Owning her vision loss: Rebecca Alexander’s story

Rebecca Alexander chooses to see each day as a gift. Having experienced both vision and hearing loss, Rebecca is a dedicated advocate, bringing encouragement and determination to the vision- and hearing-impaired communities.

Rebecca was clinically diagnosed with retinitis pigmentosa (RP) at age 12. To her and her family’s frustration, research and information about the condition was limited throughout her teenage years. “I used to hide or lie about my progressing vision and hearing loss,” Rebecca said of her days as a student. While attending the University of Michigan, she began to experience problems with hearing that prompted her to schedule an appointment with her healthcare professional. It was then that Rebecca’s initial RP diagnosis was clarified. Her vision and hearing loss were more specifically symptoms of Usher syndrome, a rare genetic condition that encompasses RP.

Even though Rebecca’s clinical diagnosis explained her symptoms, new questions arose. Rebecca recalls that the new diagnosis confused her healthcare team too: “They told me that I had Usher syndrome, but that they’d never seen it as it presented itself in me. They couldn’t tell me what type it was.” Rebecca’s family pursued genetic testing, and their blood work proved to be the missing link that identified a new form of Usher syndrome — type III. Genetic testing led to the discovery of Usher syndrome type III, offering clarity and information for Rebecca and others who cope with the confusion and uncertainty of misdiagnosis associated with these symptoms.

Usher syndrome is the leading genetic cause of combined deafness and blindness and more than 400,000 people are living with it worldwide, but only a fraction of this population has had their specific mutation or type identified. Having genetic testing done does not mean that a person has to take any further actions, but it gives individuals the option should they want to.

“When we found out that my gene mutation had been discovered, my mom and I were on the phone, and we cried. It was so miraculous to have an official diagnosis. And to have a genetic understanding of how this came to be meant that our research could really start to happen,” she said. Having a definitive diagnosis ignited a greater sense of hope, and this hope also provided Rebecca and her family with a starting point where they could find more information, connect with specific communities, and make better informed decisions about a course of disease management.

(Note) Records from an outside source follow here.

-- the sorted insertion list, grouped word by word
def gIns : List (List Char) → Int → Int → Int → Int → Int → List (Int × Int × String)
  | [], _, _, _, _, _ => []
  | w :: ws, off, cb, ce, eb, ee =>
    (if eb = 0 then [(off, 0, "<ARG1>")] else [])
    ++ (if cb = 0 then [(off, 1, "<ARG0>")] else [])
    ++ (if ce = 0 then [(off + w.length, 2, "</ARG0>")] else [])
    ++ (if ee = 0 then [(off + w.length, 3, "</ARG1>")] else [])
    ++ gIns ws (off + w.length + 1) (cb - 1) (ce - 1) (eb - 1) (ee - 1)

def conv (t : Int × Int × String) : Int × Int × List Char := (t.1, t.2.1, t.2.2.toList)

-- splice with positions relative to the current remainder of the base
def rsplice : List Char → List (Int × Int × List Char) → List Char
  | base, [] => base
  | base, (p, _, t) :: L =>
    base.take p.toNat ++ t ++ rsplice (base.drop p.toNat) (L.map (fun e => (e.1 - p, e.2)))
  termination_by _ L => L.length
  decreasing_by simp

-- splice with absolute positions and a `prev` cursor, as in the port's fold
def fsplice (base : List Char) : Int → List (Int × Int × List Char) → List Char
  | prev, [] => PySem.List.slice base (some prev) none
  | prev, (p, _, t) :: L => PySem.List.slice base (some prev) (some p) ++ t ++ fsplice base p L

-- join with empty separator is flatten
theorem join_empty_flatten (ps : List (List Char)) : PySem.Chars.join [] ps = ps.flatten := by
  induction ps with
  | nil => simp [PySem.Chars.join_nil]
  | cons a l ih =>
    cases l with
    | nil => simp [PySem.Chars.join_singleton]
    | cons b m => simp [PySem.Chars.join_cons_cons] at *; simp [ih]

theorem getD_map_str (l : List String) (i : Nat) :
    (l.getD i "").toList = (l.map String.toList).getD i [] := by
  simp only [List.getD_eq_getElem?_getD, List.getElem?_map]
  cases h : l[i]? with
  | none => simp
  | some v => simp

theorem preC_shift (cb eb : Int) (i : Nat) :
    preC cb eb ((i : Int) + 1) = preC (cb - 1) (eb - 1) i := by
  unfold preC
  rw [if_congr (show ((i:Int)+1 = eb) ↔ ((i:Int) = eb - 1) by omega) rfl rfl,
      if_congr (show ((i:Int)+1 = cb) ↔ ((i:Int) = cb - 1) by omega) rfl rfl]

theorem sufC_shift (ce ee : Int) (i : Nat) :
    sufC ce ee ((i : Int) + 1) = sufC (ce - 1) (ee - 1) i := by
  unfold sufC
  rw [if_congr (show ((i:Int)+1 = ce) ↔ ((i:Int) = ce - 1) by omega) rfl rfl,
      if_congr (show ((i:Int)+1 = ee) ↔ ((i:Int) = ee - 1) by omega) rfl rfl]

-- A's per-word nested-if term, reordered into prefix ++ word ++ suffix form
theorem termA_toList (w : String) (cb ce eb ee i : Int) :
    (let term := w
     let term := if i = cb then "<ARG0>" ++ term else term
     let term := if i = ce then term ++ "</ARG0>" else term
     let term := if i = eb then "<ARG1>" ++ term else term
     let term := if i = ee then term ++ "</ARG1>" else term
     term).toList = preC cb eb i ++ w.toList ++ sufC ce ee i := by
  simp only [preC, sufC]
  split_ifs <;> simp [String.toList_append]

-- the list of canonical per-word rows
def rowL : List (List Char) → Int → Int → Int → Int → List (List Char)
  | [], _, _, _, _ => []
  | w :: ws, cb, ce, eb, ee =>
    (preC cb eb 0 ++ w ++ sufC ce ee 0) :: rowL ws (cb - 1) (ce - 1) (eb - 1) (ee - 1)

theorem rowL_eq (ws : List (List Char)) (cb ce eb ee : Int) :
    (List.range ws.length).map (fun (i : Nat) => preC cb eb (i : Int) ++ ws.getD i [] ++ sufC ce ee (i : Int))
    = rowL ws cb ce eb ee := by
  induction ws generalizing cb ce eb ee with
  | nil => simp [rowL]
  | cons w ws ih =>
    simp only [List.length_cons, List.range_succ_eq_map, List.map_cons, List.map_map, rowL]
    refine congrArg₂ _ (by norm_num) ?_
    rw [← ih (cb-1) (ce-1) (eb-1) (ee-1)]
    refine List.map_congr_left (fun i _ => ?_)
    have h1 : ((i + 1 : Nat) : Int) = (i : Int) + 1 := by push_cast; ring
    simp only [Function.comp, List.getD_cons_succ, h1, preC_shift, sufC_shift]

theorem joinCanon (ws : List (List Char)) (cb ce eb ee : Int) :
    PySem.Chars.join [' '] (rowL ws cb ce eb ee) = canonF ws cb ce eb ee := by
  induction ws generalizing cb ce eb ee with
  | nil => simp [rowL, canonF, PySem.Chars.join_nil]
  | cons w ws ih =>
    cases ws with
    | nil => simp [rowL, canonF, PySem.Chars.join_singleton]
    | cons b m =>
      show PySem.Chars.join [' '] (_ :: rowL (b :: m) _ _ _ _) = _
      have h2 : rowL (b :: m) (cb-1) (ce-1) (eb-1) (ee-1)
          = (preC (cb-1) (eb-1) 0 ++ b ++ sufC (ce-1) (ee-1) 0)
            :: rowL m (cb-1-1) (ce-1-1) (eb-1-1) (ee-1-1) := rfl
      rw [h2, PySem.Chars.join_cons_cons, ← h2, ih]
      show _ = preC cb eb 0 ++ w ++ sufC ce ee 0 ++ (' ' :: canonF (b :: m) (cb-1) (ce-1) (eb-1) (ee-1))
      simp

-- the port's starts-building fold computes startsL
theorem starts_foldl (words : List String) (acc : List Int) (pos : Int) :
    (words.foldl (fun (st : List Int × Int) w => (st.1 ++ [st.2], st.2 + PySem.Str.len w + 1)) (acc, pos)).1
    = acc ++ startsL (words.map String.toList) pos := by
  induction words generalizing acc pos with
  | nil => simp [startsL]
  | cons w ws ih =>
    simp only [List.foldl_cons]
    rw [ih]
    simp [startsL, PySem.Str.len_eq]

theorem ends_zip (words : List String) (pos : Int) :
    ((startsL (words.map String.toList) pos).zip words).map (fun p => p.1 + PySem.Str.len p.2)
    = endsL (words.map String.toList) pos := by
  induction words generalizing pos with
  | nil => simp [startsL, endsL]
  | cons w ws ih =>
    simp only [List.map_cons, startsL, List.zip_cons_cons, List.map_cons, endsL]
    exact congrArg₂ _ (by simp [PySem.Str.len_eq]) (ih _)

theorem startsL_length (ws : List (List Char)) (off : Int) : (startsL ws off).length = ws.length := by
  induction ws generalizing off with
  | nil => rfl
  | cons w ws ih => simp [startsL, ih]

theorem endsL_length (ws : List (List Char)) (off : Int) : (endsL ws off).length = ws.length := by
  induction ws generalizing off with
  | nil => rfl
  | cons w ws ih => simp [endsL, ih]

-- multiset shuffle of eight blocks
theorem perm_shuffle (a b c d p q r s : List (Int × Int × String)) :
    (a ++ b ++ c ++ d ++ (p ++ q ++ r ++ s)).Perm ((a ++ p) ++ (b ++ q) ++ (c ++ r) ++ (d ++ s)) := by
  refine List.perm_iff_count.2 (fun x => ?_)
  simp [List.count_append]
  ring
-- pv_equiv track=rewrite | github.com/kamalesh-pathy-va/coding-questions | sortAccordingToFactors.py | solution
-- ===== SOURCE A (Python) =====
-- def factors(num):
-- 	count = 0
-- 	for i in range(1, num+1):
-- 		if num % i == 0:
-- 			count += 1
-- 	return count
--
-- def solution(arr):
-- 	values = []
-- 	for i in arr:
-- 		values.append(factors(i))
--
-- 	for i in range(len(values)):
-- 		for j in range(i+1, len(values)):
-- 			if values[i] >= values[j]:
-- 				temp = values[i]
-- 				values[i] = values[j]
-- 				values[j] = temp
-- 				temp = arr[i]
-- 				arr[i] = arr[j]
-- 				arr[j] = temp
--
--
-- 	return arr[::-1]
-- ===== SOURCE B (Python) =====
-- # B: O(sqrt(v)) divisor counting + one stable library sort (reverse=True),
-- # instead of A's O(v) counting and O(n^2) swap sort.  Return value only:
-- # A sorts its argument list in place, B does not mutate it.
-- def solution(arr):
-- 	def nfac(n):
-- 		if n <= 0:
-- 			return 0
-- 		count = 0
-- 		i = 1
-- 		while i * i <= n:
-- 			if n % i == 0:
-- 				count += 1 if i * i == n else 2
-- 			i += 1
-- 		return count
-- 	return sorted(arr, key=nfac, reverse=True)
-- ===== Notes on version B (the rewrite author's own statement) =====
-- stated objective: faster
-- what changed: Replaces the O(v) trial count of divisors by the O(sqrt(v)) paired-divisor count and the O(n^2) in-place swap sort by one stable library sort with reverse=True.
import Mathlib
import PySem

It was so miraculous to have an official diagnosis. And to have a genetic understanding of how this came to be meant that our research could really start to happen

Rebecca sets goals with determination and chooses to see potential barriers as challenges to overcome. For example, her reservations about using a cane were initially a hurdle to overcome, until practice showed her that walking with a cane gives people living with vision impairment a lot of valuable information and can give them a renewed sense of independence too. Rebecca also gives herself permission to feel the emotions that come with vision and hearing loss associated with Usher syndrome. On days when challenges feel tougher than normal, Rebecca asks people for help when she needs it.

“An important part of asking for help from other people is that you’re enlisting them, and you’re letting them know that they matter. There’s nothing people want to know more in this world than that they matter,” she said.

Rebecca’s journey with Usher syndrome has given her a strong desire to find others and build a sense of community through her work as a psychotherapist, author, group fitness instructor and extreme athlete. At the International Usher Syndrome Symposium in Germany this past summer, Rebecca met a family who had traveled a long way just to connect with her over shared experiences of her rare subtype of the genetic disease. Having a platform on which Rebecca can share a positive story born from challenging circumstances gives a voice to and represents the individuals who dream of accomplishing some of the feats she has – summitting Mt. Kilimanjaro, skydiving, and bungee jumping to name a few.

“Part of my process has been just owning it.” And part of just owning it is advocating for yourself for an official diagnosis. With her strength of spirit, Rebecca encourages others to do the same.